1986年日本媒体采访时任全国人大民族委员会副主任溥杰先生。常瀛生陪同,于护国寺52号合影


“不管人家忙不忙,在这瞎勒勒,真讨厌。”这里的“勒勒”来自满语的Leolembì,意为“说”、“谈”、“论”。


“那块点心搁了好几天了,都哈喇了。”句中的“哈喇”来自满语词har,意为“辣气钻鼻”,特指油脂腐败生臭气。


“那小子是个坏事搭,专出坏主意,带头干坏事。”句中的“搭”,来自满语词da,意为“首领”、“头目”、“带头人”。


“那个卖东西的不论行市,恶勒葛子地要价儿。

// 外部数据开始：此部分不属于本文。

-- pv_equiv track=rewrite | github.com/HITB-CyberWeek/proctf-2021 | services/cells/dev/service/srv/CellsGenerate.py | csum
-- ===== SOURCE A (Python) =====
-- def csum(s):
--     res = 0
--     for i in range(len(s)//4):
--         val = ord(s[4*i]) | (ord(s[4*i+1])<<8)  | (ord(s[4*i+2])<<16)  | (ord(s[4*i+3])<<24)
--         res ^=val
--     restsize = len(s)%4
--     if restsize == 0:
--         return res
--     elif restsize == 1:
--         return res ^ ord(s[-1])
--     elif restsize == 2:
--         return res ^ (ord(s[-2]) | (ord(s[-1]) << 8) )
--     elif restsize == 3:
--         return res ^ (ord(s[-3]) | (ord(s[-2]) << 8) | (ord(s[-1]) << 16))
-- ===== SOURCE B (Python) =====
-- def csum(s):
--     res = 0
--     for i, c in enumerate(s):
--         res ^= ord(c) << (8 * (i % 4))
--     return res
-- ===== Notes on version B (the rewrite author's own statement) =====
-- stated objective: simpler
-- what changed: Replaced the word-assembling loop over len(s)//4 plus the three-way remainder switch by a single pass over enumerate(s) that XORs each character shifted by 8*(i%4), which subsumes all tail cases.
import Mathlib
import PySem

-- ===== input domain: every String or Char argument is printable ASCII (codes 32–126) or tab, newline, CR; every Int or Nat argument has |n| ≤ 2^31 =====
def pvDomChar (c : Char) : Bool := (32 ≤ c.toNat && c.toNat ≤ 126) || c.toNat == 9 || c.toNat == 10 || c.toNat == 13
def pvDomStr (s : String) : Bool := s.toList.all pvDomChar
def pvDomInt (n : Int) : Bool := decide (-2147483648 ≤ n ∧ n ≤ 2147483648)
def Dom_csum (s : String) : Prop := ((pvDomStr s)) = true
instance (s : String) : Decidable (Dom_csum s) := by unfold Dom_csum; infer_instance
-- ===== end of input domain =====

-- B replaces A's 4-byte-word loop plus three-way tail switch by a single pass that XORs each
-- character shifted by 8*(i%4): a simpler decomposition, equal on the domain's ASCII strings.

-- ===== PORT A =====
def csumOrd (l : List Char) (j : Int) : Int :=
  match PySem.List.pyGet? l j with
  | some c => (c.toNat : Int)
  | none => 0

def csum (s : String) : Int :=
  let l := s.toList
  let n : Int := (l.length : Int)
  let res : Int :=
    (PySem.List.pyRange 0 (PySem.Int.floordiv n 4) 1).foldl
      (fun res i =>
        let val := PySem.Int.bor (PySem.Int.bor (PySem.Int.bor
          (csumOrd l (4*i)) ((csumOrd l (4*i+1)) <<< 8)) ((csumOrd l (4*i+2)) <<< 16))
          ((csumOrd l (4*i+3)) <<< 24)
        PySem.Int.bxor res val) 0
  let restsize := PySem.Int.mod n 4
  if restsize = 0 then res
  else if restsize = 1 then PySem.Int.bxor res (csumOrd l (-1))
  else if restsize = 2 then
    PySem.Int.bxor res (PySem.Int.bor (csumOrd l (-2)) ((csumOrd l (-1)) <<< 8))
  else
    PySem.Int.bxor res (PySem.Int.bor (PySem.Int.bor (csumOrd l (-3)) ((csumOrd l (-2)) <<< 8))
      ((csumOrd l (-1)) <<< 16))

-- ===== PORT B =====
def csum_alt (s : String) : Int :=
  (PySem.List.enumerate s.toList 0).foldl
    (fun res ic => PySem.Int.bxor res ((ic.2.toNat : Int) <<< (8 * (PySem.Int.mod ic.1 4)).toNat)) 0

-- ===== PRECONDITION & SPEC =====
def Spec_csum (s : String) (out : Int) : Prop := out = csum_alt s
instance (s : String) (out : Int) : Decidable (Spec_csum s out) := by unfold Spec_csum; infer_instance

-- ===== CLAIM (what is proved, stated in full; the proofs are below) =====
def Claim_equal_csum : Prop := ∀ (s : String), Dom_csum s → Spec_csum s (csum s)

-- ===== LEMMAS AND PROOFS =====
theorem natCast_shiftLeft (m k : Nat) : ((m:Int) <<< k) = ((m <<< k : Nat) : Int) := by
  simp [Int.shiftLeft_eq, Nat.shiftLeft_eq]

theorem cast_shl8 (m : Nat) : ((m:Int) <<< (8:Int)) = ((m <<< 8 : Nat) : Int) :=
  Int.shiftLeft_natCast m 8

theorem cast_shl16 (m : Nat) : ((m:Int) <<< (16:Int)) = ((m <<< 16 : Nat) : Int) :=
  Int.shiftLeft_natCast m 16

theorem cast_shl24 (m : Nat) : ((m:Int) <<< (24:Int)) = ((m <<< 24 : Nat) : Int) :=
  Int.shiftLeft_natCast m 24

def wN (a b c d : Char) : Nat :=
  a.toNat ||| b.toNat <<< 8 ||| c.toNat <<< 16 ||| d.toNat <<< 24

def R4 : List Char → Nat
  | a :: b :: c :: d :: t => wN a b c d ^^^ R4 t
  | [] => 0
  | [a] => a.toNat
  | [a, b] => a.toNat ||| b.toNat <<< 8
  | [a, b, c] => a.toNat ||| b.toNat <<< 8 ||| c.toNat <<< 16

def ordN (l : List Char) (j : Int) : Nat :=
  match PySem.List.pyGet? l j with
  | some c => c.toNat
  | none => 0

theorem csumOrd_eq (l : List Char) (j : Int) : csumOrd l j = ((ordN l j : Nat) : Int) := by
  unfold csumOrd ordN; cases PySem.List.pyGet? l j <;> simp

def AchunkN (l : List Char) (i : Int) : Nat :=
  ordN l (4*i) ||| ordN l (4*i+1) <<< 8 ||| ordN l (4*i+2) <<< 16 ||| ordN l (4*i+3) <<< 24

-- the Int-level chunk word of the port equals the Nat word

theorem Achunk_cast (l : List Char) (i : Int) :
    PySem.Int.bor (PySem.Int.bor (PySem.Int.bor
      (csumOrd l (4*i)) ((csumOrd l (4*i+1)) <<< 8)) ((csumOrd l (4*i+2)) <<< 16))
      ((csumOrd l (4*i+3)) <<< 24) = ((AchunkN l i : Nat) : Int) := by
  rw [csumOrd_eq, csumOrd_eq, csumOrd_eq, csumOrd_eq, cast_shl8, cast_shl16, cast_shl24,
    PySem.Int.bor_natCast, PySem.Int.bor_natCast, PySem.Int.bor_natCast]
  rfl

theorem foldl_bxor_cast {α : Type} (lst : List α) (g : α → Nat) (acc : Nat) :
    lst.foldl (fun r x => PySem.Int.bxor r ((g x : Nat) : Int)) ((acc : Nat) : Int)
      = ((lst.foldl (fun r x => r ^^^ g x) acc : Nat) : Int) := by
  induction lst generalizing acc with
  | nil => rfl
  | cons h t ih => simp only [List.foldl_cons, PySem.Int.bxor_natCast]; exact ih _

theorem foldl_xor_init {α : Type} (lst : List α) (g : α → Nat) (acc : Nat) :
    lst.foldl (fun r x => r ^^^ g x) acc = acc ^^^ lst.foldl (fun r x => r ^^^ g x) 0 := by
  induction lst generalizing acc with
  | nil => simp
  | cons h t ih => simp only [List.foldl_cons, Nat.zero_xor]
                   rw [ih (acc ^^^ g h), ih (g h), Nat.xor_assoc]

def AfoldN (l : List Char) : Nat :=
  (PySem.List.pyRange 0 ((l.length / 4 : Nat) : Int) 1).foldl (fun r i => r ^^^ AchunkN l i) 0

def AN (l : List Char) : Nat :=
  match l.length % 4 with
  | 0 => AfoldN l
  | 1 => AfoldN l ^^^ ordN l (-1)
  | 2 => AfoldN l ^^^ (ordN l (-2) ||| ordN l (-1) <<< 8)
  | _ => AfoldN l ^^^ (ordN l (-3) ||| ordN l (-2) <<< 8 ||| ordN l (-1) <<< 16)

theorem csum_eq_AN (s : String) : csum s = ((AN s.toList : Nat) : Int) := by
  unfold csum
  set l := s.toList with hl
  simp only
  rw [show (4:Int) = ((4:Nat):Int) from rfl, PySem.Int.floordiv_natCast, PySem.Int.mod_natCast]
  simp only [Nat.cast_ofNat]
  have hfold : (PySem.List.pyRange 0 ((l.length / 4 : Nat) : Int) 1).foldl
      (fun res i =>
        PySem.Int.bxor res (PySem.Int.bor (PySem.Int.bor (PySem.Int.bor
          (csumOrd l (4*i)) ((csumOrd l (4*i+1)) <<< 8)) ((csumOrd l (4*i+2)) <<< 16))
          ((csumOrd l (4*i+3)) <<< 24))) 0 = ((AfoldN l : Nat) : Int) := by
    unfold AfoldN
    rw [show (0:Int) = ((0:Nat):Int) from rfl]
    rw [← foldl_bxor_cast]
    apply PySem.List.foldl_congr_mem
    intro acc x _
    rw [Achunk_cast]
  rw [hfold]
  unfold AN
  generalize AfoldN l = F
  have h4 : l.length % 4 = 0 ∨ l.length % 4 = 1 ∨ l.length % 4 = 2 ∨ l.length % 4 = 3 := by omega
  rcases h4 with h | h | h | h
  all_goals rw [h]
  all_goals simp only [csumOrd_eq, cast_shl8, cast_shl16, PySem.Int.bor_natCast,
    PySem.Int.bxor_natCast]
  all_goals norm_num

theorem ordN_cons4 (a b c d : Char) (t : List Char) (n : Nat) (h : 4 ≤ n) :
    ordN (a::b::c::d::t) (n : Int) = ordN t ((n - 4 : Nat) : Int) := by
  simp only [ordN, PySem.List.pyGet?_natCast]
  rw [show a::b::c::d::t = [a,b,c,d] ++ t from rfl,
    List.getElem?_append_right (by simp; omega)]
  simp

theorem ordN_neg_cons4 (a b c d : Char) (t : List Char) (j : Nat) (h1 : 0 < j)
    (h2 : j ≤ t.length) :
    ordN (a::b::c::d::t) (-(j : Int)) = ordN t (-(j : Int)) := by
  simp only [ordN]
  rw [PySem.List.pyGet?_neg_natCast _ j h1 (by simp; omega),
      PySem.List.pyGet?_neg_natCast t j h1 h2]
  rw [show a::b::c::d::t = [a,b,c,d] ++ t from rfl,
      List.getElem?_append_right (by simp; omega)]
  congr 1
  congr 1
  simp
  omega

theorem ordN_zero (x : Char) (xs : List Char) : ordN (x::xs) 0 = x.toNat := by
  simp [ordN, PySem.List.pyGet?_zero_cons]

theorem ordN_cons_succ (x : Char) (xs : List Char) (n : Nat) :
    ordN (x::xs) ((n:Int)+1) = ordN xs n := by
  simp [ordN, PySem.List.pyGet?_cons_succ]

theorem Achunk_zero (a b c d : Char) (t : List Char) :
    AchunkN (a::b::c::d::t) 0 = wN a b c d := by
  unfold AchunkN
  norm_num
  rw [show (1:Int) = ((0:Nat):Int)+1 from rfl, ordN_cons_succ,
      show (2:Int) = ((1:Nat):Int)+1 from rfl, ordN_cons_succ,
      show ((1:Nat):Int) = ((0:Nat):Int)+1 from rfl, ordN_cons_succ,
      show (3:Int) = ((2:Nat):Int)+1 from rfl, ordN_cons_succ,
      show ((2:Nat):Int) = ((1:Nat):Int)+1 from rfl, ordN_cons_succ,
      show ((1:Nat):Int) = ((0:Nat):Int)+1 from rfl, ordN_cons_succ,
      show ((0:Nat):Int) = (0:Int) from rfl,
      ordN_zero, ordN_zero, ordN_zero, ordN_zero]
  rfl

theorem Achunk_shift (a b c d : Char) (t : List Char) (k : Nat) :
    AchunkN (a::b::c::d::t) ((k : Int) + 1) = AchunkN t (k : Int) := by
  unfold AchunkN
  rw [show (4:Int) * ((k:Int)+1) = ((4*k+4 : Nat) : Int) by push_cast; ring,
      show ((4*k+4 : Nat) : Int) + 1 = ((4*k+5 : Nat) : Int) by push_cast; ring,
      show ((4*k+4 : Nat) : Int) + 2 = ((4*k+6 : Nat) : Int) by push_cast; ring,
      show ((4*k+4 : Nat) : Int) + 3 = ((4*k+7 : Nat) : Int) by push_cast; ring,
      ordN_cons4 _ _ _ _ _ _ (by omega), ordN_cons4 _ _ _ _ _ _ (by omega),
      ordN_cons4 _ _ _ _ _ _ (by omega), ordN_cons4 _ _ _ _ _ _ (by omega)]
  rw [show (4:Int) * (k:Int) = ((4*k : Nat) : Int) by push_cast; ring,
      show ((4*k : Nat) : Int) + 1 = ((4*k+1 : Nat) : Int) by push_cast; ring,
      show ((4*k : Nat) : Int) + 2 = ((4*k+2 : Nat) : Int) by push_cast; ring,
      show ((4*k : Nat) : Int) + 3 = ((4*k+3 : Nat) : Int) by push_cast; ring]
  congr 4
-- pv_equiv track=rewrite | github.com/kjh1002/DataCrawling | crawling_project/crawling_example/CRW_ex05-4_KJH.py | aggregate_by_sido
-- ===== SOURCE A (Python) =====
-- from collections import defaultdict
--
-- def aggregate_by_sido(data):
--     sido_stats = defaultdict(lambda: {
--         '충전소수': 0,
--         '급속충전기': 0,
--         '완속충전기': 0,
--         '전체충전기': 0
--     })
--
--     for item in data:
--         metro = item.get('metro', '알 수 없음')
--         rapid_cnt = int(item.get('rapidCnt', 0))
--         slow_cnt = int(item.get('slowCnt', 0))
--
--         sido_stats[metro]['충전소수'] += 1
--         sido_stats[metro]['급속충전기'] += rapid_cnt
--         sido_stats[metro]['완속충전기'] += slow_cnt
--         sido_stats[metro]['전체충전기'] += rapid_cnt + slow_cnt
--
--     return dict(sido_stats)
-- ===== SOURCE B (Python) =====
-- def aggregate_by_sido(data):
--     # Pass 1: group the (rapid, slow) counts per metro (int() runs here, in input order).
--     groups = {}
--     for item in data:
--         metro = item.get('metro', '알 수 없음')
--         pair = (int(item.get('rapidCnt', 0)), int(item.get('slowCnt', 0)))
--         groups.setdefault(metro, []).append(pair)
--     # Pass 2: reduce each group to its four statistics.
--     return {
--         metro: {
--             '충전소수': len(pairs),
--             '급속충전기': sum(r for r, _ in pairs),
--             '완속충전기': sum(s for _, s in pairs),
--             '전체충전기': sum(r for r, _ in pairs) + sum(s for _, s in pairs),
--         }
--         for metro, pairs in groups.items()
--     }
-- ===== Notes on version B (the rewrite author's own statement) =====
-- stated objective: alternative
-- what changed: A keeps one running 4-counter dict per region and increments all four statistics inside the loop; B is a two-pass group-then-reduce: one pass groups the parsed (rapid, slow) pairs per metro, then a dict comprehension computes each statistic by len/sum over the group.
import Mathlib
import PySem

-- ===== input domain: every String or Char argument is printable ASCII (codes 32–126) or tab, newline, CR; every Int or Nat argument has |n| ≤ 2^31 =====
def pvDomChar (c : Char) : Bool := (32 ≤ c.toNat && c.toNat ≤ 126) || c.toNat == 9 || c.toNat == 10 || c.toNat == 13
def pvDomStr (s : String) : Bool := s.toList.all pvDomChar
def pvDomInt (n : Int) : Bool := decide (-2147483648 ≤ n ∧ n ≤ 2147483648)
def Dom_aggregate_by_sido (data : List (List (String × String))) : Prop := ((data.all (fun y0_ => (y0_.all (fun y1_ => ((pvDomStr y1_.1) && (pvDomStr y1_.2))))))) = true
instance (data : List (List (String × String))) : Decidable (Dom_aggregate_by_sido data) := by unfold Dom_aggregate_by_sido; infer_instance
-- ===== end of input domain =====

-- B restructures A's single incremental-update loop as group-then-reduce (two passes); same cost, no speed claim.

-- int(item.get(key, 0)): 0 if the key is absent, else int(value).
-- The .getD 0 arm is unreachable inside Pre_ (which demands the parse succeed).
def pvGetInt (it : PySem.Dict String String) (key : String) : Int :=
  match it.get? key with
  | none => 0
  | some s => (PySem.Int.ofStr? s).getD 0

-- ===== PORT A =====
def aDefault : PySem.Dict String Int :=
  PySem.Dict.mk [("충전소수", 0), ("급속충전기", 0), ("완속충전기", 0), ("전체충전기", 0)]

def aStep (d : PySem.Dict String (PySem.Dict String Int)) (item : List (String × String)) :
    PySem.Dict String (PySem.Dict String Int) :=
  let it := PySem.Dict.mk item
  let metro := (it.get? "metro").getD "알 수 없음"
  let rapid := pvGetInt it "rapidCnt"
  let slow := pvGetInt it "slowCnt"
  -- sido_stats[metro]['…'] += …  (defaultdict: modify with the default row)
  let d := d.modify metro aDefault (fun m => m.modify "충전소수" 0 (· + 1))
  let d := d.modify metro aDefault (fun m => m.modify "급속충전기" 0 (· + rapid))
  let d := d.modify metro aDefault (fun m => m.modify "완속충전기" 0 (· + slow))
  d.modify metro aDefault (fun m => m.modify "전체충전기" 0 (· + (rapid + slow)))

def aggregate_by_sido (data : List (List (String × String))) : List (String × List (String × Int)) :=
  (data.foldl aStep PySem.Dict.empty).items.map (fun p => (p.1, p.2.items))

-- ===== PORT B =====
def bStep (g : PySem.Dict String (List (Int × Int))) (item : List (String × String)) :
    PySem.Dict String (List (Int × Int)) :=
  let it := PySem.Dict.mk item
  let metro := (it.get? "metro").getD "알 수 없음"
  let pair := (pvGetInt it "rapidCnt", pvGetInt it "slowCnt")
  (g.setdefault metro []).modify metro [] (· ++ [pair])

def bStats (ps : List (Int × Int)) : List (String × Int) :=
  [("충전소수", (ps.length : Int)),
   ("급속충전기", (ps.map Prod.fst).sum),
   ("완속충전기", (ps.map Prod.snd).sum),
   ("전체충전기", (ps.map Prod.fst).sum + (ps.map Prod.snd).sum)]

def aggregate_by_sido_alt (data : List (List (String × String))) : List (String × List (String × Int)) :=
  (data.foldl bStep PySem.Dict.empty).items.map (fun p => (p.1, bStats p.2))

-- ===== PRECONDITION & SPEC =====
-- Pre_ excludes exactly the inputs where int() raises ValueError in Python (both A and B raise there,
-- in the same place): a present 'rapidCnt'/'slowCnt' value that does not parse as an int.
def Pre_aggregate_by_sido (data : List (List (String × String))) : Prop :=
  (data.all (fun item =>
    (((PySem.Dict.mk item).get? "rapidCnt").all (fun s => (PySem.Int.ofStr? s).isSome)) &&
    (((PySem.Dict.mk item).get? "slowCnt").all (fun s => (PySem.Int.ofStr? s).isSome)))) = true
instance (data : List (List (String × String))) : Decidable (Pre_aggregate_by_sido data) := by
  unfold Pre_aggregate_by_sido; infer_instance

def pvWitness_aggregate_by_sido : (List (List (String × String))) :=
  [[("metro", "Seoul"), ("rapidCnt", "3"), ("slowCnt", "4")], [("rapidCnt", "1")]]

def Spec_aggregate_by_sido (data : List (List (String × String))) (out : List (String × List (String × Int))) : Prop := out = aggregate_by_sido_alt data
instance (data : List (List (String × String))) (out : List (String × List (String × Int))) : Decidable (Spec_aggregate_by_sido data out) := by unfold Spec_aggregate_by_sido; infer_instance

-- ===== CLAIM (what is proved, stated in full; the proofs are below) =====
def Claim_equal_aggregate_by_sido : Prop := ∀ (data : List (List (String × String))), Dom_aggregate_by_sido data → Pre_aggregate_by_sido data → Spec_aggregate_by_sido data (aggregate_by_sido data)

-- ===== LEMMAS AND PROOFS =====

-- A's running state is B's grouping state with every group summarised by bStats.
def mapD (d : PySem.Dict String (List (Int × Int))) : PySem.Dict String (PySem.Dict String Int) :=
  PySem.Dict.mk (d.items.map (fun p => (p.1, PySem.Dict.mk (bStats p.2))))

lemma contains_mapD (d : PySem.Dict String (List (Int × Int))) (k : String) :
    (mapD d).contains k = d.contains k := by
  simp [mapD, PySem.Dict.contains, List.any_map, Function.comp_def]

lemma get?_mapD (d : PySem.Dict String (List (Int × Int))) (k : String) :
    (mapD d).get? k = (d.get? k).map (fun ps => PySem.Dict.mk (bStats ps)) := by
  simp only [mapD, PySem.Dict.get?, List.find?_map, Function.comp_def]
  cases (d.items.find? (fun p => p.1 == k)) <;> rfl

lemma insert_mapD (d : PySem.Dict String (List (Int × Int))) (k : String) (ps : List (Int × Int)) :
    (mapD d).insert k (PySem.Dict.mk (bStats ps)) = mapD (d.insert k ps) := by
  by_cases hc : d.contains k = true
  · simp only [PySem.Dict.insert, contains_mapD, hc, if_true]
    unfold mapD
    simp only [List.map_map]
    congr 1
    apply List.map_congr_left
    intro p _
    by_cases h : p.1 = k <;> simp [h]
  · have hc' : d.contains k = false := by simpa using hc
    simp only [PySem.Dict.insert, contains_mapD, hc', Bool.false_eq_true, if_false]
    unfold mapD
    simp

lemma bStats_append (ps : List (Int × Int)) (r s : Int) :
    bStats (ps ++ [(r, s)]) =
      [("충전소수", (ps.length : Int) + 1),
       ("급속충전기", (ps.map Prod.fst).sum + r),
       ("완속충전기", (ps.map Prod.snd).sum + s),
       ("전체충전기", ((ps.map Prod.fst).sum + (ps.map Prod.snd).sum) + (r + s))] := by
  simp [bStats]
  ring

-- the four inner '+=' updates on a summarised row
lemma innerChain_stats (ps : List (Int × Int)) (r s : Int) :
    ((((PySem.Dict.mk (bStats ps)).modify "충전소수" 0 (· + 1)).modify "급속충전기" 0
        (· + r)).modify "완속충전기" 0 (· + s)).modify "전체충전기" 0 (· + (r + s)) =
      PySem.Dict.mk (bStats (ps ++ [(r, s)])) := by
  rw [bStats_append]
  simp [bStats, PySem.Dict.modify, PySem.Dict.insert, PySem.Dict.contains, PySem.Dict.getD,
    PySem.Dict.get?]

lemma innerChain_default (r s : Int) :
    (((aDefault.modify "충전소수" 0 (· + 1)).modify "급속충전기" 0
        (· + r)).modify "완속충전기" 0 (· + s)).modify "전체충전기" 0 (· + (r + s)) =
      PySem.Dict.mk (bStats [(r, s)]) := by
  simp [aDefault, bStats, PySem.Dict.modify, PySem.Dict.insert, PySem.Dict.contains,
    PySem.Dict.getD, PySem.Dict.get?]

lemma step_comm (d : PySem.Dict String (List (Int × Int))) (item : List (String × String)) :
    aStep (mapD d) item = mapD (bStep d item) := by
  unfold aStep bStep
  simp only [PySem.Dict.modify, PySem.Dict.getD_insert_self, PySem.Dict.insert_insert_self]
  set metro := ((PySem.Dict.mk item).get? "metro").getD "알 수 없음" with hm
  set r := pvGetInt (PySem.Dict.mk item) "rapidCnt" with hr
  set s := pvGetInt (PySem.Dict.mk item) "slowCnt" with hs
  by_cases hc : d.contains metro = true
  · have hsome : (d.get? metro).isSome := by rw [← PySem.Dict.contains_eq_isSome_get?]; exact hc
    obtain ⟨ps0, hps0⟩ := Option.isSome_iff_exists.mp hsome
    have hgd : (mapD d).getD metro aDefault = PySem.Dict.mk (bStats ps0) := by
      rw [PySem.Dict.getD_eq_get?_getD, get?_mapD, hps0]; rfl
    rw [hgd]
    have h4 := innerChain_stats ps0 r s
    simp only [PySem.Dict.modify] at h4
    rw [h4, insert_mapD]
    simp only [PySem.Dict.setdefault, hc, if_true, PySem.Dict.getD_eq_get?_getD, hps0,
      Option.getD_some]
  · have hc' : d.contains metro = false := by simpa using hc
    have hnone : d.get? metro = none := by
      cases hg : d.get? metro with
      | none => rfl
      | some v => rw [PySem.Dict.contains_eq_isSome_get?, hg] at hc; simp at hc
    have hgd : (mapD d).getD metro aDefault = aDefault := by
      rw [PySem.Dict.getD_eq_get?_getD, get?_mapD, hnone]; rfl
    rw [hgd]
    have h4 := innerChain_default r s
    simp only [PySem.Dict.modify] at h4
    rw [h4, insert_mapD]
    have hsd : d.setdefault metro [] = d.insert metro [] := by
      simp [PySem.Dict.setdefault, PySem.Dict.insert, hc']
    rw [hsd, PySem.Dict.getD_insert_self, PySem.Dict.insert_insert_self]
    simp

lemma fold_comm (data : List (List (String × String))) (d : PySem.Dict String (List (Int × Int))) :
    data.foldl aStep (mapD d) = mapD (data.foldl bStep d) := by
  induction data generalizing d with
  | nil => rfl
  | cons item rest ih => simp only [List.foldl_cons, step_comm, ih]

-- ===== VERDICT (by name: the statement is the Claim_ definition above) =====
theorem aggregate_by_sido_spec : Claim_equal_aggregate_by_sido := by
  intro data _ _
  unfold Spec_aggregate_by_sido aggregate_by_sido aggregate_by_sido_alt
  have h0 : (PySem.Dict.empty : PySem.Dict String (PySem.Dict String Int)) = mapD PySem.Dict.empty := rfl
  rw [h0, fold_comm]
  simp [mapD, List.map_map, Function.comp_def]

”句中的“恶勒葛子”来自满语词ergelembì,意为“强压”、“强迫”、“强加于人”、“勉强人服从”。


“把书码齐,别出个尖勺棱着。”句中的“勺棱”来自满语词solonggo,意为“尖”、“出尖”、“突出”、“挺出”。


“那个孩子太淘气,他爸爸三天两头儿哈赤他。”句中的“哈赤”来源于满语词hacihiyambi,意为“督促”、“强压”。 汉语据此而转为“斥责”。


    “一共只有几块钱,都叫他把哈去了。”句中的“把哈”来自满语词bahambi,意为“捞着”、“取得”。


   “那个人太喇乎,什么事都办不成。”句中的“喇乎”来自满语词lahū,意思是“没本事”、“无能”,其本意原来专指“打猎没本领”。


北京口语中的满语借词极多。有些满语词进入汉语北京话后,完全保持原意,有些则稍有转意。不管怎么转,总与该词在满语中的原意相近,而无反意。


为什么北京话中有这许多满语词呢?主要原因是清初满人大量入关,以北京为主要根据地。满人来到北京,与汉族人日常密切交往,于是将大量满语词带入汉语北京话。因此可以说满语词进入汉语北京话是广大满汉两族人民密切交往的结果,纯系自然而然地进行的,并非某些人有意识地使之如此的。